But if the bishops meant to say that when there are two candidates, one pro-life and the other pro-abortion, you must vote for the pro-life candidate, they would have simply said that. They didn’t.
How explicit do they need to be? Did this document recieve the 2/3rd vote?
Burke, who is the prefect of the Supreme Tribunal of the Apostolic Signatura, the Church’s “Supreme Court” gave an interview to Thomas McKenna, President of Catholic Action for Faith and Family.
“As a bishop it’s my obligation in fact, to urge the faithful to carry out their civic duty in accord with their Catholic faith,” Burke said.
“You can
never vote for someone who favors absolutely the right to choice of a woman to destroy a human life in her womb or the right to a procured abortion,” he added plainly.

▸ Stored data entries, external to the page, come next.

-- pv_equiv track=rewrite | github.com/Yosef-Ali/amharic-hnet-v2 | src/linguistic_analyzer.py | _generate_cultural_context
-- ===== SOURCE A (Python) =====
-- from typing import Dict, List, Tuple, Set, Optional
--
-- def _generate_cultural_context(issues: List[Dict], words: List[str]) -> str:
--     """Generate cultural context explanation"""
--     contexts = []
--
--     if any(issue['type'] == 'sacred_term' for issue in issues):
--         contexts.append("Text contains religious/sacred terminology requiring reverent treatment")
--
--     if any(issue['type'] == 'ethnic_term' for issue in issues):
--         contexts.append("Text references Ethiopian ethnic groups requiring respectful representation")
--
--     if any(issue['type'] == 'historical_term' for issue in issues):
--         contexts.append("Text includes historically sensitive terms requiring contextual awareness")
--
--     if not contexts:
--         contexts.append("Text appears culturally neutral with standard Amharic vocabulary")
--
--     return "; ".join(contexts)
-- ===== SOURCE B (Python) =====
-- _CULTURAL_TABLE = [
--     ('sacred_term', "Text contains religious/sacred terminology requiring reverent treatment"),
--     ('ethnic_term', "Text references Ethiopian ethnic groups requiring respectful representation"),
--     ('historical_term', "Text includes historically sensitive terms requiring contextual awareness"),
-- ]
--
-- def _generate_cultural_context(issues, words):
--     """Generate cultural context explanation (table-driven single pass over a seen-set)."""
--     seen = set()
--     for issue in issues:
--         if all(key in seen for key, _ in _CULTURAL_TABLE):
--             break
--         seen.add(issue['type'])
--     contexts = [msg for key, msg in _CULTURAL_TABLE if key in seen]
--     return "; ".join(contexts) or "Text appears culturally neutral with standard Amharic vocabulary"
-- ===== Notes on version B (the rewrite author's own statement) =====
-- stated objective: alternative
-- what changed: Replaces A's three separate any() scans and branch-built message list with one pass collecting issue types into a set (stopping once every table key has been seen) and a filter of a fixed (type, message) table, with the neutral fallback via join-or-default.
import Mathlib
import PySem

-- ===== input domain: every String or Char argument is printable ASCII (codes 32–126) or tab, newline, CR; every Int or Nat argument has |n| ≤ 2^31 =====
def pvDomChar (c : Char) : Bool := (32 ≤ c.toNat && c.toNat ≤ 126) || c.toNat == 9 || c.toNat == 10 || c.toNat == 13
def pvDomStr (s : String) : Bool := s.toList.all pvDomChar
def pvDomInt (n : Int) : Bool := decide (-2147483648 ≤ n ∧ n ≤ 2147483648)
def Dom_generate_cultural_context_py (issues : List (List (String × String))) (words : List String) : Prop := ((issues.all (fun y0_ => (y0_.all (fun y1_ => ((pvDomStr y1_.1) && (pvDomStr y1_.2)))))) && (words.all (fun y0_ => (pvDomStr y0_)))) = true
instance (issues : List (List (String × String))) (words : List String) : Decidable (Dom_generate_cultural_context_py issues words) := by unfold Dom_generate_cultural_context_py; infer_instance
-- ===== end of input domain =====

-- B replaces A's three any() scans and branch-built list with one pass collecting
-- issue types into a set (stopping once every table key is seen) plus a filter of
-- a fixed (type, message) table (objective: alternative; same return values).

-- issue['type']: first-match association-list lookup (Python dict access; none = KeyError)
def pvLookup? (d : List (String × String)) (k : String) : Option String :=
  match d with
  | [] => none
  | (a, b) :: rest => if a == k then some b else pvLookup? rest k

-- ===== PORT A =====
-- any(issue['type'] == t for issue in issues); none = KeyError raised during the scan
def pvAnyType (t : String) : List (List (String × String)) → Option Bool
  | [] => some false
  | d :: rest =>
    match pvLookup? d "type" with
    | none => none
    | some v => if v == t then some true else pvAnyType t rest

def generate_cultural_context_py (issues : List (List (String × String))) (_words : List String) : String :=
  match pvAnyType "sacred_term" issues, pvAnyType "ethnic_term" issues, pvAnyType "historical_term" issues with
  | some s, some e, some h =>
    let contexts : List String :=
      (if s then ["Text contains religious/sacred terminology requiring reverent treatment"] else []) ++
      (if e then ["Text references Ethiopian ethnic groups requiring respectful representation"] else []) ++
      (if h then ["Text includes historically sensitive terms requiring contextual awareness"] else [])
    let contexts := if contexts.isEmpty then ["Text appears culturally neutral with standard Amharic vocabulary"] else contexts
    PySem.Str.join "; " contexts
  | _, _, _ => ""   -- KeyError (excluded by Pre_)

-- ===== PORT B =====
-- the fixed (type, message) table _CULTURAL_TABLE
def pvTable : List (String × String) :=
  [("sacred_term", "Text contains religious/sacred terminology requiring reverent treatment"),
   ("ethnic_term", "Text references Ethiopian ethnic groups requiring respectful representation"),
   ("historical_term", "Text includes historically sensitive terms requiring contextual awareness")]

-- the collecting loop: seen.add(issue['type']) with early break once every table key is seen;
-- none = KeyError
def pvCollect : List (List (String × String)) → PySem.Set String → Option (PySem.Set String)
  | [], seen => some seen
  | d :: rest, seen =>
    if pvTable.all (fun p => PySem.Set.contains seen p.1) then some seen
    else
      match pvLookup? d "type" with
      | none => none
      | some t => pvCollect rest (PySem.Set.add seen t)

def generate_cultural_context_py_alt (issues : List (List (String × String))) (_words : List String) : String :=
  match pvCollect issues PySem.Set.empty with
  | some seen =>
    let contexts := pvTable.filterMap (fun p => if PySem.Set.contains seen p.1 then some p.2 else none)
    let j := PySem.Str.join "; " contexts
    if j == "" then "Text appears culturally neutral with standard Amharic vocabulary" else j
  | none => ""   -- KeyError (excluded by Pre_)

-- ===== PRECONDITION & SPEC =====
-- closed-form view of a dict's 'type' entry (first pair keyed "type"), for Pre_
def pvTypeVal? (d : List (String × String)) : Option String :=
  (d.find? (fun p => p.1 == "type")).map Prod.snd

-- Pre_ excludes exactly the inputs where Python A raises KeyError: a dict without
-- a 'type' key that some any() scan reaches, i.e. one not preceded by all three types.
def Pre_generate_cultural_context_py (issues : List (List (String × String))) (words : List String) : Prop :=
  ∀ i, i < issues.length → pvTypeVal? (issues.getD i []) = none →
    ((issues.take i).any (fun d => pvTypeVal? d == some "sacred_term") = true ∧
     (issues.take i).any (fun d => pvTypeVal? d == some "ethnic_term") = true ∧
     (issues.take i).any (fun d => pvTypeVal? d == some "historical_term") = true)

instance (issues : List (List (String × String))) (words : List String) : Decidable (Pre_generate_cultural_context_py issues words) := by
  unfold Pre_generate_cultural_context_py; infer_instance

def pvWitness_generate_cultural_context_py : (List (List (String × String))) × List String :=
  ([[("type", "sacred_term")], [("type", "other")]], ["abc"])

def Spec_generate_cultural_context_py (issues : List (List (String × String))) (words : List String) (out : String) : Prop := out = generate_cultural_context_py_alt issues words
instance (issues : List (List (String × String))) (words : List String) (out : String) : Decidable (Spec_generate_cultural_context_py issues words out) := by unfold Spec_generate_cultural_context_py; infer_instance

-- ===== CLAIM (what is proved, stated in full; the proofs are below) =====
def Claim_equal_generate_cultural_context_py : Prop := ∀ (issues : List (List (String × String))) (words : List String), Dom_generate_cultural_context_py issues words → Pre_generate_cultural_context_py issues words → Spec_generate_cultural_context_py issues words (generate_cultural_context_py issues words)

-- ===== LEMMAS AND PROOFS =====

-- does type t occur (as the 'type' value of some dict) in l?
def pvHas (t : String) (l : List (List (String × String))) : Bool :=
  l.any (fun d => pvLookup? d "type" == some t)

lemma pvLookup_eq_typeVal (d : List (String × String)) : pvLookup? d "type" = pvTypeVal? d := by
  induction d with
  | nil => simp [pvLookup?, pvTypeVal?]
  | cons p rest ih =>
    obtain ⟨a, b⟩ := p
    by_cases h : (a == "type") = true
    · simp [pvLookup?, pvTypeVal?, List.find?, h]
    · simp only [Bool.not_eq_true] at h
      simp [pvLookup?, pvTypeVal?, List.find?, h] at ih ⊢
      exact ih

lemma pvHas_eq (t : String) (l : List (List (String × String))) :
    pvHas t l = l.any (fun d => pvTypeVal? d == some t) := by
  simp [pvHas, pvLookup_eq_typeVal]

lemma pvContains_add (s : PySem.Set String) (v x : String) :
    PySem.Set.contains (PySem.Set.add s v) x = (PySem.Set.contains s x || x == v) := by
  rw [PySem.Set.add_eq_ite]
  by_cases hmem : v ∈ s
  · rw [if_pos hmem]
    by_cases hxv : x = v
    · subst hxv; simp [hmem]
    · simp [hxv]
  · rw [if_neg hmem]
    by_cases hxv : x = v <;> simp [hxv]

lemma pvAnyType_eq (t : String) (l : List (List (String × String)))
    (h : ∀ i, i < l.length → pvLookup? (l.getD i []) "type" = none → pvHas t (l.take i) = true) :
    pvAnyType t l = some (pvHas t l) := by
  induction l with
  | nil => simp [pvAnyType, pvHas]
  | cons d rest ih =>
    have h0 := h 0 (by simp)
    cases hd : pvLookup? d "type" with
    | none =>
      exfalso
      have := h0 (by simpa using hd)
      simp [pvHas] at this
    | some v =>
      by_cases hv : v = t
      · subst hv
        simp [pvAnyType, hd, pvHas]
      · have hrest : ∀ i, i < rest.length → pvLookup? (rest.getD i []) "type" = none →
            pvHas t (rest.take i) = true := by
          intro i hi hn
          have := h (i + 1) (by simpa using Nat.succ_lt_succ hi) (by simpa using hn)
          simpa [pvHas, hd, hv] using this
        have hbeq : (v == t) = false := by simp [hv]
        simp [pvAnyType, hd, hbeq, ih hrest, pvHas]

lemma pvCollect_eq (l : List (List (String × String))) (s : PySem.Set String)
    (hp : ∀ i, i < l.length → pvLookup? (l.getD i []) "type" = none →
        ∀ p ∈ pvTable, (PySem.Set.contains s p.1 || pvHas p.1 (l.take i)) = true) :
    ∃ seen, pvCollect l s = some seen ∧
      ∀ p ∈ pvTable, PySem.Set.contains seen p.1 = (PySem.Set.contains s p.1 || pvHas p.1 l) := by
  induction l generalizing s with
  | nil =>
    exact ⟨s, rfl, by intro p _; simp [pvHas]⟩
  | cons d rest ih =>
    by_cases hb : (pvTable.all (fun p => PySem.Set.contains s p.1)) = true
    · refine ⟨s, ?_, ?_⟩
      · simp only [pvCollect]
        rw [if_pos hb]
      · intro p hpmem
        have := (List.all_eq_true.mp hb) p hpmem
        simp only [this, Bool.true_or]
    · cases hd : pvLookup? d "type" with
      | none =>
        exfalso
        apply hb
        rw [List.all_eq_true]
        intro p hpmem
        have := hp 0 (by simp) (by simpa using hd) p hpmem
        simpa [pvHas] using this
      | some v =>
        have hswap : ∀ t : String, (t == v) = (v == t) := by
          intro t
          by_cases h : t = v
          · subst h; rfl
          · have h' : ¬ v = t := fun he => h he.symm
            simp [h, h']
        have hrest : ∀ i, i < rest.length → pvLookup? (rest.getD i []) "type" = none →
            ∀ p ∈ pvTable, (PySem.Set.contains (PySem.Set.add s v) p.1 || pvHas p.1 (rest.take i)) = true := by
          intro i hi hn p hpmem
          have h0 := hp (i + 1) (by simpa using Nat.succ_lt_succ hi) (by simpa using hn) p hpmem
          rw [pvContains_add, hswap]
          simp only [List.take_succ_cons, pvHas, List.any_cons, hd] at h0 ⊢
          simp only [Bool.or_eq_true, beq_iff_eq, Option.some.injEq] at h0 ⊢
          tauto
        obtain ⟨seen, hc, hcontains⟩ := ih (PySem.Set.add s v) hrest
        refine ⟨seen, ?_, ?_⟩
        · simp only [pvCollect]
          rw [if_neg hb, hd]
          exact hc
        · intro p hpmem
          rw [hcontains p hpmem, pvContains_add, hswap, Bool.eq_iff_iff]
          simp only [pvHas, List.any_cons, hd, Bool.or_eq_true, beq_iff_eq, Option.some.injEq]
          tauto

-- ===== VERDICT (by name: the statement is the Claim_ definition above) =====
theorem generate_cultural_context_py_spec : Claim_equal_generate_cultural_context_py := by
  intro issues words _ hpre
  unfold Spec_generate_cultural_context_py
  unfold Pre_generate_cultural_context_py at hpre
  have hpre' : ∀ i, i < issues.length → pvLookup? (issues.getD i []) "type" = none →
      (pvHas "sacred_term" (issues.take i) = true ∧ pvHas "ethnic_term" (issues.take i) = true ∧
       pvHas "historical_term" (issues.take i) = true) := by
    intro i hi hn
    have := hpre i hi (by rw [← pvLookup_eq_typeVal]; exact hn)
    simpa [pvHas_eq] using this
  clear hpre
  have hs := pvAnyType_eq "sacred_term" issues (fun i hi hn => (hpre' i hi hn).1)
  have he := pvAnyType_eq "ethnic_term" issues (fun i hi hn => (hpre' i hi hn).2.1)
  have hh := pvAnyType_eq "historical_term" issues (fun i hi hn => (hpre' i hi hn).2.2)
  have hp : ∀ i, i < issues.length → pvLookup? (issues.getD i []) "type" = none →
      ∀ p ∈ pvTable, (PySem.Set.contains PySem.Set.empty p.1 || pvHas p.1 (issues.take i)) = true := by
    intro i hi hn p hpmem
    obtain ⟨h1, h2, h3⟩ := hpre' i hi hn
    simp only [pvTable, List.mem_cons, List.not_mem_nil, or_false] at hpmem
    rcases hpmem with rfl | rfl | rfl <;> simp [h1, h2, h3]
  obtain ⟨seen, hc, hcontains⟩ := pvCollect_eq issues PySem.Set.empty hp
  have c1 := hcontains ("sacred_term", "Text contains religious/sacred terminology requiring reverent treatment") (by simp [pvTable])
  have c2 := hcontains ("ethnic_term", "Text references Ethiopian ethnic groups requiring respectful representation") (by simp [pvTable])
  have c3 := hcontains ("historical_term", "Text includes historically sensitive terms requiring contextual awareness") (by simp [pvTable])
  have hempty : ∀ x : String, PySem.Set.contains PySem.Set.empty x = false := by
    intro x; rfl
  simp only [hempty, Bool.false_or] at c1 c2 c3
  unfold generate_cultural_context_py generate_cultural_context_py_alt
  rw [hs, he, hh, hc]
  simp only [pvTable, List.filterMap, c1, c2, c3]
  cases hS : pvHas "sacred_term" issues <;> cases hE : pvHas "ethnic_term" issues <;>
    cases hH : pvHas "historical_term" issues <;> decide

He said his words are not meant as a criticism of how people vote, but they are “simply announcing the
truth, helping people to discriminate right from wrong in terms of their own activities.”
In the 25-minute interview, Burke reminded Catholics they are **bound in conscience **to vote for political candidates who oppose aborting babies, embryonic stem cell experiments, and euthanasia.
“Millions of Catholics have no idea it’s **a sin to vote for candidates **who favor these grave evils, which attack the very foundations of society,” he told
LifeNews.com. “This matter-of-fact, pointed interview granted to me by Archbishop Raymond Burke in Rome last week makes it very clear what the responsibility of every American Catholic will be next Tuesday.”
lifenews.com/2010/10/27/nat-6799/
What are other grave moral concerns? “Racism and other unjust discrimination, the use of the death penalty, resorting to unjust war, the use of torture, war crimes, the failure to respond to those who are suffering from hunger or a lack of health care, or an unjust immigration policy are all serious moral issues that challenge our consciences and require us to act. These are not optional concerns which can be dismissed.” (FCFC, sec. 29.)
Which US politician/party supports racism?
Pope JPII notes that all these things are false and illusory if the “right to life, the most basic and fundamental right and the condition for all other personal rights, is not defended with maximum determination.”
If these bishops are directing the Catholics in their dioceses to vote in this manner, then that is exactly what those Catholics should do. I would never suggest to any Catholic that he disobey the directive of his own bishop.
Would these Bishops then be contradicting Faithful Citizenship?
A pro-abortion candidate, on the other hand, may actually be able to get certain things done,
Like less pro life people on the supreme court?
****such as ending our involvement with torture, or getting health coverage for those unable to access it.
Abortion tortures a baby
Abortion doesn’t give babies health care, it kills them.
"It must be noted also that a well-formed Christian does not permit one to vote for a political program or an individual law which contradicts the fundamental contents of faith and morals.
And the most basic of all human rights, all others illusionary without it, is the right to life. Vatican II said abortion was an abominable crime and Pope John Paul II spoke inffalibly on abortion. Divine Law, no less, says “thou shalt not kill.”
and thus it is incoherent to isolate some particular element to the detriment of the whole of Catholic doctrine.
1.5 million Americans are aborted each year. Maybe once we stop the holacaust, then we can look at other issues. When Hitler was gasing people did anyone say “we’ll yes that’s bad but what about health care, and poverty and…”?
Bishop Vasa: “Abortion needs to be in our country a defining issue and we ought not be afraid to make it a defining issue because when we do that we will have an end of abortion in this country.”